But the cockcrowing was also an invitation to repentance. Luke tells us that Jesus turned and looked at Peter (Luke 22:61), and this look of love broke Peter’s heart. Peter had been a witness of Christ’s sufferings (1 Peter 5:1), and by his own denials he added to those sufferings.
Keep in mind that the crowing of the cock was the announcement of the dawning of a new day! “Weeping may endure for a right, but joy comes in the morning” (Ps. 30:5). It is worthwhile to contrast Peter and Judas. Peter wept over his sins and repented, while Judas admitted his sins but never really repented.
Judas experienced remorse, not repentance. When Judas went out from the Upper Room, “it was night” (John 13:30), but when Peter went out to weep bitterly, there was the dawning of a new day. It is the contrast between godly sorrow that leads to true repentance, and the sorrow of the world (regret and remorse) that leads to death (2 Cor. 7:9–10). We will discover that Jesus restored Peter (John 21) and enabled him to serve with great power and blessing.
In the garden that night, you would find both guilt and grace. Peter was guilty of resisting God’s will. Judas was guilty of the basest kind of treachery. The mob was guilty of rejecting the Son of God and treating Him as though He were the lowest kind of criminal.
But Jesus was gracious! Like King David, He crossed the Kidron, fully conscious that Judas was betraying Him. He went into the garden of Gethsemane surrendered to the Father’s will. He healed Malchus’s ear. He protected His disciples. He yielded Himself into the hands of sinners that He might suffer and die for us.
And THAT’S why we sing Reckless Love as it captures our hearts at the core…
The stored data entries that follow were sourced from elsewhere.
-- pv_equiv track=rewrite | github.com/paulfchristiano/amplification | amplification/models/asker.py | make_transcript
-- ===== SOURCE A (Python) =====
-- class TokenTypes():
--     subQ = 0
--     subA = 1
--     mainQ = 2
--     mainA = 3
--     num = 4
--
-- def make_transcript(main_Q, sub_Qs, sub_As, main_A=None):
--     transcript = []
--     tokens = []
--     transcript.extend(main_Q)
--     tokens.extend([TokenTypes.mainQ] * len(main_Q))
--     for sub_Q, sub_A in zip(sub_Qs, sub_As):
--         transcript.extend(sub_Q)
--         tokens.extend([TokenTypes.subQ] * len(sub_Q))
--         transcript.extend(sub_A)
--         tokens.extend([TokenTypes.subA] * len(sub_A))
--     if main_A is not None:
--         transcript.extend(main_A)
--         tokens.extend([TokenTypes.mainA] * len(main_A))
--     return transcript, tokens
-- ===== SOURCE B (Python) =====
-- class TokenTypes():
--     subQ = 0
--     subA = 1
--     mainQ = 2
--     mainA = 3
--     num = 4
--
-- def make_transcript(main_Q, sub_Qs, sub_As, main_A=None):
--     # Recursively build one element-level stream of (token, token_type) pairs,
--     # then unzip it into the two outputs.
--     def tagged(qs, ans):
--         if not qs or not ans:
--             if main_A is None:
--                 return []
--             return [(t, TokenTypes.mainA) for t in main_A]
--         return ([(t, TokenTypes.subQ) for t in qs[0]]
--                 + [(t, TokenTypes.subA) for t in ans[0]]
--                 + tagged(qs[1:], ans[1:]))
--     pairs = [(t, TokenTypes.mainQ) for t in main_Q] + tagged(sub_Qs, sub_As)
--     transcript = [t for t, _ in pairs]
--     tokens = [y for _, y in pairs]
--     return transcript, tokens
-- ===== Notes on version B (the rewrite author's own statement) =====
-- stated objective: alternative
-- what changed: B recursively builds a single element-level stream of (token, token_type) pairs (each token individually tagged) and obtains both outputs by unzipping it, instead of A's iterative loop maintaining two parallel accumulators with four extend calls per iteration.
import Mathlib
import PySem

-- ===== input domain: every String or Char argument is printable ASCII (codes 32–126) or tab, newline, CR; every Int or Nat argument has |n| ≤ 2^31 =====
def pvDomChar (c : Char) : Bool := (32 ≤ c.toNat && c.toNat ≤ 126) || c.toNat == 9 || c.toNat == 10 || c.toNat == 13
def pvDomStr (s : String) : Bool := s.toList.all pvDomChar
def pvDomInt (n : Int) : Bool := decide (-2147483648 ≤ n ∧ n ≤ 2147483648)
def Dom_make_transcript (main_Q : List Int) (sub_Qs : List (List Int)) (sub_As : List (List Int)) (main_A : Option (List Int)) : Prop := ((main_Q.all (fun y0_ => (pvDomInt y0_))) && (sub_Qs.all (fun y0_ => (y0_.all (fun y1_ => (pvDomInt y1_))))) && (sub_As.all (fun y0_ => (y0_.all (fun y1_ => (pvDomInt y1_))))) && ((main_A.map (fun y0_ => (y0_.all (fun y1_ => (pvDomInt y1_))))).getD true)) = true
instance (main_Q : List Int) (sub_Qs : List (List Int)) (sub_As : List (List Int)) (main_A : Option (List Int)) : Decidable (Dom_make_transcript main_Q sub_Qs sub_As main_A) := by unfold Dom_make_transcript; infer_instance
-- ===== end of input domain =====

-- B recursively builds one element-level stream of (token, token_type) pairs and unzips it, instead of A's loop with two parallel accumulators; objective: alternative decomposition.


-- ===== PORT A =====
-- loop over zip(sub_Qs, sub_As) extending both accumulators, as in A
def make_transcript (main_Q : List Int) (sub_Qs : List (List Int)) (sub_As : List (List Int)) (main_A : Option (List Int)) : List Int × List Int :=
  let transcript := ([] : List Int) ++ main_Q
  let tokens := ([] : List Int) ++ List.replicate main_Q.length 2
  let st := (sub_Qs.zip sub_As).foldl
    (fun (p : List Int × List Int) qa =>
      (p.1 ++ qa.1 ++ qa.2,
       p.2 ++ List.replicate qa.1.length 0 ++ List.replicate qa.2.length 1))
    (transcript, tokens)
  match main_A with
  | none => st
  | some a => (st.1 ++ a, st.2 ++ List.replicate a.length 3)

-- ===== PORT B =====
-- B's recursive helper `tagged`: element-level (token, type) pairs for the sub Q/A lists,
-- ending with main_A's tagged tokens (the recursion's base case), as in Source B
def mtTagged (main_A : Option (List Int)) : List (List Int) → List (List Int) → List (Int × Int)
  | [], _ => match main_A with | none => [] | some a => a.map (fun t => (t, 3))
  | _ :: _, [] => match main_A with | none => [] | some a => a.map (fun t => (t, 3))
  | q :: qs, a :: ans =>
      q.map (fun t => (t, 0)) ++ a.map (fun t => (t, 1)) ++ mtTagged main_A qs ans

def make_transcript_alt (main_Q : List Int) (sub_Qs : List (List Int)) (sub_As : List (List Int)) (main_A : Option (List Int)) : List Int × List Int :=
  let pairs := main_Q.map (fun t => (t, (2 : Int))) ++ mtTagged main_A sub_Qs sub_As
  (pairs.map Prod.fst, pairs.map Prod.snd)

-- ===== PRECONDITION & SPEC =====
def Spec_make_transcript (main_Q : List Int) (sub_Qs : List (List Int)) (sub_As : List (List Int)) (main_A : Option (List Int)) (out : List Int × List Int) : Prop := out = make_transcript_alt main_Q sub_Qs sub_As main_A
instance (main_Q : List Int) (sub_Qs : List (List Int)) (sub_As : List (List Int)) (main_A : Option (List Int)) (out : List Int × List Int) : Decidable (Spec_make_transcript main_Q sub_Qs sub_As main_A out) := by unfold Spec_make_transcript; infer_instance

-- ===== CLAIM (what is proved, stated in full; the proofs are below) =====
def Claim_equal_make_transcript : Prop := ∀ (main_Q : List Int) (sub_Qs : List (List Int)) (sub_As : List (List Int)) (main_A : Option (List Int)), Dom_make_transcript main_Q sub_Qs sub_As main_A → Spec_make_transcript main_Q sub_Qs sub_As main_A (make_transcript main_Q sub_Qs sub_As main_A)

-- ===== LEMMAS AND PROOFS =====

theorem map_const_rep (l : List Int) (c : Int) :
    l.map (fun _ => c) = List.replicate l.length c := by
  induction l with
  | nil => rfl
  | cons h t ih => simp [List.replicate_succ, ih]

-- fst/snd projections of B's tagged stream over the sub lists
theorem mtTagged_fst (main_A : Option (List Int)) (qs ans : List (List Int)) :
    (mtTagged main_A qs ans).map Prod.fst
    = (qs.zip ans).flatMap (fun qa => qa.1 ++ qa.2)
      ++ (match main_A with | none => [] | some a => a) := by
  induction qs generalizing ans with
  | nil => cases main_A <;> simp [mtTagged, Function.comp_def]
  | cons q qs ih =>
    cases ans with
    | nil => cases main_A <;> simp [mtTagged, Function.comp_def]
    | cons a ans => simp [mtTagged, Function.comp_def, ih, List.append_assoc]

theorem mtTagged_snd (main_A : Option (List Int)) (qs ans : List (List Int)) :
    (mtTagged main_A qs ans).map Prod.snd
    = (qs.zip ans).flatMap (fun qa => List.replicate qa.1.length (0:Int) ++ List.replicate qa.2.length (1:Int))
      ++ (match main_A with | none => [] | some a => List.replicate a.length (3:Int)) := by
  induction qs generalizing ans with
  | nil => cases main_A <;> simp [mtTagged, Function.comp_def]
  | cons q qs ih =>
    cases ans with
    | nil => cases main_A <;> simp [mtTagged, Function.comp_def]
    | cons a ans =>
      simp only [mtTagged, List.map_append, List.map_map, Function.comp_def, map_const_rep, ih,
        List.zip_cons_cons, List.flatMap_cons, List.append_assoc]

-- A's loop, run from accumulator (t, k), appends the flattened segments/labels of the zip list.
theorem mt_foldl_eq (L : List (List Int × List Int)) (t k : List Int) :
    L.foldl (fun (p : List Int × List Int) qa =>
      (p.1 ++ qa.1 ++ qa.2,
       p.2 ++ List.replicate qa.1.length 0 ++ List.replicate qa.2.length 1)) (t, k)
    = (t ++ L.flatMap (fun qa => qa.1 ++ qa.2),
       k ++ L.flatMap (fun qa => List.replicate qa.1.length 0 ++ List.replicate qa.2.length 1)) := by
  induction L generalizing t k with
  | nil => simp
  | cons hd tl ih => rw [List.foldl_cons, ih]; simp [List.flatMap_cons, List.append_assoc]

-- ===== VERDICT (by name: the statement is the Claim_ definition above) =====
theorem make_transcript_spec : Claim_equal_make_transcript := by
  intro main_Q sub_Qs sub_As main_A _
  unfold Spec_make_transcript make_transcript make_transcript_alt
  simp only [mt_foldl_eq]
  cases main_A <;>
    simp [List.map_append, mtTagged_fst, mtTagged_snd, Function.comp_def,
      List.append_assoc]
Oh, the overwhelming, never-ending, reckless love of God
Oh, it chases me down, fights ’til I’m found, leaves the ninety-nine
I couldn’t earn it, and I don’t deserve it, still, You give Yourself away
Oh, the overwhelming, never-ending, reckless love of God, yeah
When I was Your foe, still Your love fought for me
You have been so, so good to me
When I felt no worth, You paid it all for me
You have been so, so kind to me…
Dear Heavenly Father,
Thank you for reminding us that we are, like Peter, standing in need of forgiveness for going our own way, failing to do your perfect will. Thank you for loving us the way you do. Thank you for sending Your Son to die for our sin. Thank you for restoring our souls then inviting us to Your work! Your love is amazing. We are such a work in progress…but you know that and never leave us. Thank you, Lord.